## WORK TO BE COMPLETED
Filter the entries for the word "String". Copy each line that has it.

[Stored data entries]
-- pv_equiv track=rewrite | github.com/Hal-ws/--Algorithm-Problem-Solving | 15670.py | getCntList
-- ===== SOURCE A (Python) =====
-- def getCntList(road):
--     l = len(road)
--     cntList = [0 for i in range(l)]
--     cntList[0] = 1
--     for i in range(1, l):
--         if road[i - 1] < road[i]:
--             cntList[i] = cntList[i - 1]
--         else:
--             cntList[i] = cntList[i - 1] + 1
--     return cntList
-- ===== SOURCE B (Python) =====
-- def getCntList(road):
--     # two passes: per-position increment indicators, then a running prefix sum
--     inc = [1 if i == 0 or road[i - 1] >= road[i] else 0 for i in range(len(road))]
--     out = []
--     total = 0
--     for d in inc:
--         total += d
--         out.append(total)
--     return out
-- ===== Notes on version B (the rewrite author's own statement) =====
-- stated objective: alternative
-- what changed: A interleaves one loop that writes a preallocated array by index, reading cntList[i-1] back from the array; B splits the job into two passes: build a 0/1 increment-indicator list, then prefix-sum it with a scalar accumulator.
import Mathlib
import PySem

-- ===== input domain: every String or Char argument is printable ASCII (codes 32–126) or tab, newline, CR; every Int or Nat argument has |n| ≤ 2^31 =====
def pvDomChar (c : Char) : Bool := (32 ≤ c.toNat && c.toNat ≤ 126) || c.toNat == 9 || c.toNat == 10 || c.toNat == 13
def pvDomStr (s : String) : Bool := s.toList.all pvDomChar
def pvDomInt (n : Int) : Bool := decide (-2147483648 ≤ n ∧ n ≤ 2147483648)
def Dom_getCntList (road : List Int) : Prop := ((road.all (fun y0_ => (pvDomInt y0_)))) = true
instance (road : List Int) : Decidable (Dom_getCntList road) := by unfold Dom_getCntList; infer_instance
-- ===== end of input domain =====

-- B replaces A's single index-writing loop over a preallocated array by two passes
-- (an increment-indicator list, then a prefix-sum accumulation); same O(n) cost.


-- ===== PORT A =====
def getCntList (road : List Int) : List Int :=
  let l : Int := PySem.List.len road
  let cntList : List Int := (PySem.List.pyRange 0 l 1).map (fun _ => (0 : Int))
  let cntList := PySem.List.pySetD cntList 0 1
  (PySem.List.pyRange 1 l 1).foldl
    (fun c i =>
      if PySem.List.pyGetD road (i - 1) 0 < PySem.List.pyGetD road i 0 then
        PySem.List.pySetD c i (PySem.List.pyGetD c (i - 1) 0)
      else
        PySem.List.pySetD c i (PySem.List.pyGetD c (i - 1) 0 + 1))
    cntList

-- ===== PORT B =====
def getCntList_alt (road : List Int) : List Int :=
  let inc : List Int :=
    (PySem.List.pyRange 0 (PySem.List.len road) 1).map
      (fun i => if i == 0 || PySem.List.pyGetD road (i - 1) 0 ≥ PySem.List.pyGetD road i 0
                then (1 : Int) else 0)
  (inc.foldl (fun (st : Int × List Int) d => (st.1 + d, st.2 ++ [st.1 + d])) (0, [])).2

-- ===== PRECONDITION & SPEC =====
-- A assigns one to index zero of cntList, an IndexError on the empty list; Pre_ excludes exactly that.
def Pre_getCntList (road : List Int) : Prop := road ≠ []
instance (road : List Int) : Decidable (Pre_getCntList road) := by unfold Pre_getCntList; infer_instance
def pvWitness_getCntList : List Int := ([1, 2, 2, 3])

def Spec_getCntList (road : List Int) (out : List Int) : Prop := out = getCntList_alt road
instance (road : List Int) (out : List Int) : Decidable (Spec_getCntList road out) := by unfold Spec_getCntList; infer_instance

-- ===== CLAIM (what is proved, stated in full; the proofs are below) =====
def Claim_equal_getCntList : Prop := ∀ (road : List Int), Dom_getCntList road → Pre_getCntList road → Spec_getCntList road (getCntList road)

-- ===== LEMMAS AND PROOFS =====

/-- the increment contributed at position `i` (B's indicator). -/
def pvInc (road : List Int) (i : Int) : Int :=
  if i == 0 || PySem.List.pyGetD road (i - 1) 0 ≥ PySem.List.pyGetD road i 0 then 1 else 0

/-- the intended running count at position `n`. -/
def pvVal (road : List Int) : Nat → Int
  | 0 => 1
  | n + 1 => pvVal road n + pvInc road ((n : Int) + 1)

def pvTot (road : List Int) : Nat → Int
  | 0 => 0
  | n + 1 => pvVal road n

theorem pvTot_add_inc (road : List Int) (n : Nat) :
    pvTot road n + pvInc road (n : Int) = pvVal road n := by
  cases n with
  | zero => simp [pvTot, pvVal, pvInc]
  | succ m =>
    show pvVal road m + pvInc road ((m + 1 : Nat) : Int) = pvVal road (m + 1)
    have h : ((m + 1 : Nat) : Int) = (m : Int) + 1 := by push_cast; ring
    rw [h]; rfl

theorem foldB (road : List Int) (n : Nat) :
    (((PySem.List.pyRange 0 (n : Int) 1).map (pvInc road)).foldl
        (fun (st : Int × List Int) d => (st.1 + d, st.2 ++ [st.1 + d])) (0, []))
      = (pvTot road n, (List.range n).map (pvVal road)) := by
  induction n with
  | zero => simp [pvTot]
  | succ m ih =>
    have h : PySem.List.pyRange 0 ((m : Int) + 1) 1
        = PySem.List.pyRange 0 (m : Int) 1 ++ [(m : Int)] :=
      PySem.List.pyRange_one_succ_right (by positivity)
    have hcast : ((m + 1 : Nat) : Int) = (m : Int) + 1 := by push_cast; ring
    rw [hcast, h, List.map_append, List.foldl_append, ih]
    simp only [List.map_cons, List.map_nil, List.foldl_cons, List.foldl_nil]
    rw [pvTot_add_inc]
    have : pvTot road (m + 1) = pvVal road m := rfl
    rw [List.range_succ, List.map_append, this]
    simp

theorem foldA (road : List Int) (n : Nat) (h1 : 1 ≤ n) (hn : n ≤ road.length) :
    ((PySem.List.pyRange 1 (n : Int) 1).foldl
        (fun c i =>
          if PySem.List.pyGetD road (i - 1) 0 < PySem.List.pyGetD road i 0 then
            PySem.List.pySetD c i (PySem.List.pyGetD c (i - 1) 0)
          else
            PySem.List.pySetD c i (PySem.List.pyGetD c (i - 1) 0 + 1))
        ((1 : Int) :: List.replicate (road.length - 1) 0))
      = (List.range n).map (pvVal road) ++ List.replicate (road.length - n) 0 := by
  induction n with
  | zero => omega
  | succ m ih =>
    cases Nat.eq_or_lt_of_le h1 with
    | inl h0 =>
      -- n = 1 : empty range
      have hm : m = 0 := by omega
      subst hm
      simp [PySem.List.pyRange_one_eq_nil (by norm_num : (1:Int) ≤ 1), List.range_succ, pvVal]
    | inr hlt =>
      have hm1 : 1 ≤ m := by omega
      have hml : m ≤ road.length := by omega
      have hmlt : m < road.length := by omega
      have hcast : ((m + 1 : Nat) : Int) = (m : Int) + 1 := by push_cast; ring
      have hr : PySem.List.pyRange 1 ((m : Int) + 1) 1
          = PySem.List.pyRange 1 (m : Int) 1 ++ [(m : Int)] :=
        PySem.List.pyRange_one_succ_right (by exact_mod_cast hm1)
      rw [hcast, hr, List.foldl_append, ih hm1 hml]
      set s : List Int := (List.range m).map (pvVal road) ++ List.replicate (road.length - m) 0 with hs
      simp only [List.foldl_cons, List.foldl_nil]
      -- index arithmetic: (m : Int) - 1 = ((m-1 : Nat) : Int)
      have hm0 : (1:Nat) ≤ m := hm1
      have hidx : ((m : Int) - 1) = ((m - 1 : Nat) : Int) := by
        have : ((m : Int)) = ((m - 1 : Nat) : Int) + 1 := by omega
        omega
      -- the value read: s[m-1] = pvVal road (m-1)
      have hlen : ((List.range m).map (pvVal road)).length = m := by simp
      have hreads : PySem.List.pyGetD s ((m : Int) - 1) 0 = pvVal road (m - 1) := by
        rw [hidx, PySem.List.pyGetD_natCast]
        have hg : ((List.range m).map (pvVal road))[m - 1]? = some (pvVal road (m - 1)) := by
          rw [List.getElem?_map, List.getElem?_range (show m - 1 < m by omega)]; rfl
        rw [hs, List.getD_eq_getElem?_getD, List.getElem?_append_left (by omega), hg]
        rfl
      -- writing at index m hits the head of the replicate block
      have hwrite : ∀ v : Int, PySem.List.pySetD s (m : Int) v
          = (List.range m).map (pvVal road) ++ (v :: List.replicate (road.length - (m+1)) 0) := by
        intro v
        rw [PySem.List.pySetD_natCast, hs]
        rw [List.set_append]
        simp only [hlen, Nat.sub_self, if_neg (lt_irrefl m)]
        congr 1
        have : road.length - m = (road.length - (m+1)) + 1 := by omega
        rw [this, List.replicate_succ, List.set_cons_zero]
      -- the values read from road
      have hroadm1 : PySem.List.pyGetD road ((m:Int) - 1) 0 = road.getD (m-1) 0 := by
        rw [hidx, PySem.List.pyGetD_natCast]
      have hroadm : PySem.List.pyGetD road (m:Int) 0 = road.getD m 0 := by
        rw [PySem.List.pyGetD_natCast]
      -- pvVal road m = pvVal road (m-1) + pvInc road m
      have hval : pvVal road m = pvVal road (m-1) + pvInc road (m : Int) := by
        obtain ⟨k, rfl⟩ : ∃ k, m = k + 1 := ⟨m - 1, by omega⟩
        have hck : ((k + 1 : Nat) : Int) = (k : Int) + 1 := by push_cast; ring
        rw [show k + 1 - 1 = k from rfl, hck]
        rfl
      have hinc : pvInc road (m : Int)
          = if road.getD (m-1) 0 ≥ road.getD m 0 then 1 else 0 := by
        have h0 : m ≠ 0 := by omega
        unfold pvInc
        rw [hroadm1, hroadm]
        simp [h0]
      rw [List.range_succ, List.map_append]
      by_cases hc : road.getD (m-1) 0 < road.getD m 0
      · rw [if_pos (by rw [hroadm1, hroadm]; exact hc)]
        rw [hreads, hwrite]
        have : pvVal road m = pvVal road (m-1) := by
          rw [hval, hinc, if_neg (not_le.mpr hc), add_zero]
        simp [this]
      · rw [if_neg (by rw [hroadm1, hroadm]; exact hc)]
        rw [hreads, hwrite]
        have : pvVal road m = pvVal road (m-1) + 1 := by
          rw [hval, hinc, if_pos (not_lt.mp hc)]
        simp [this]

theorem initA (road : List Int) (h : road ≠ []) :
    PySem.List.pySetD ((PySem.List.pyRange 0 (PySem.List.len road) 1).map (fun _ => (0:Int))) 0 1
      = (1 : Int) :: List.replicate (road.length - 1) 0 := by
  have hl : 0 < road.length := List.length_pos_of_ne_nil h
  have : (PySem.List.pyRange 0 (PySem.List.len road) 1).map (fun _ => (0:Int))
      = List.replicate road.length 0 := by
    simp [PySem.List.len]
  rw [this]
  have h0 : PySem.List.pySetD (List.replicate road.length (0:Int)) 0 1
      = (List.replicate road.length (0:Int)).set 0 1 := by
    have : ((0:Int)) = ((0 : Nat) : Int) := rfl
    rw [this, PySem.List.pySetD_natCast]
  rw [h0]
  obtain ⟨k, hk⟩ : ∃ k, road.length = k + 1 := ⟨road.length - 1, by omega⟩
  rw [hk]
  simp [List.replicate_succ]

-- ===== VERDICT (by name: the statement is the Claim_ definition above) =====
theorem getCntList_spec : Claim_equal_getCntList := by
  intro road _ hpre
  unfold Spec_getCntList getCntList getCntList_alt
  have hl : 0 < road.length := List.length_pos_of_ne_nil hpre
  simp only []
  rw [initA road hpre]
  have hinc : (PySem.List.pyRange 0 (PySem.List.len road) 1).map
      (fun i => if i == 0 || PySem.List.pyGetD road (i - 1) 0 ≥ PySem.List.pyGetD road i 0
                then (1 : Int) else 0)
      = (PySem.List.pyRange 0 ((road.length : Nat) : Int) 1).map (pvInc road) := by
    simp [PySem.List.len, pvInc]
  rw [hinc, foldB road road.length]
  have : PySem.List.len road = ((road.length : Nat) : Int) := by simp [PySem.List.len]
  rw [this, foldA road road.length hl le_rfl]
  simp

## SOLUTION TO THIS TASK
-- ===== input domain: every String or Char argument is printable ASCII (codes 32–126) or tab, newline, CR; every Int or Nat argument has |n| ≤ 2^31 =====
def pvDomStr (s : String) : Bool := s.toList.all pvDomChar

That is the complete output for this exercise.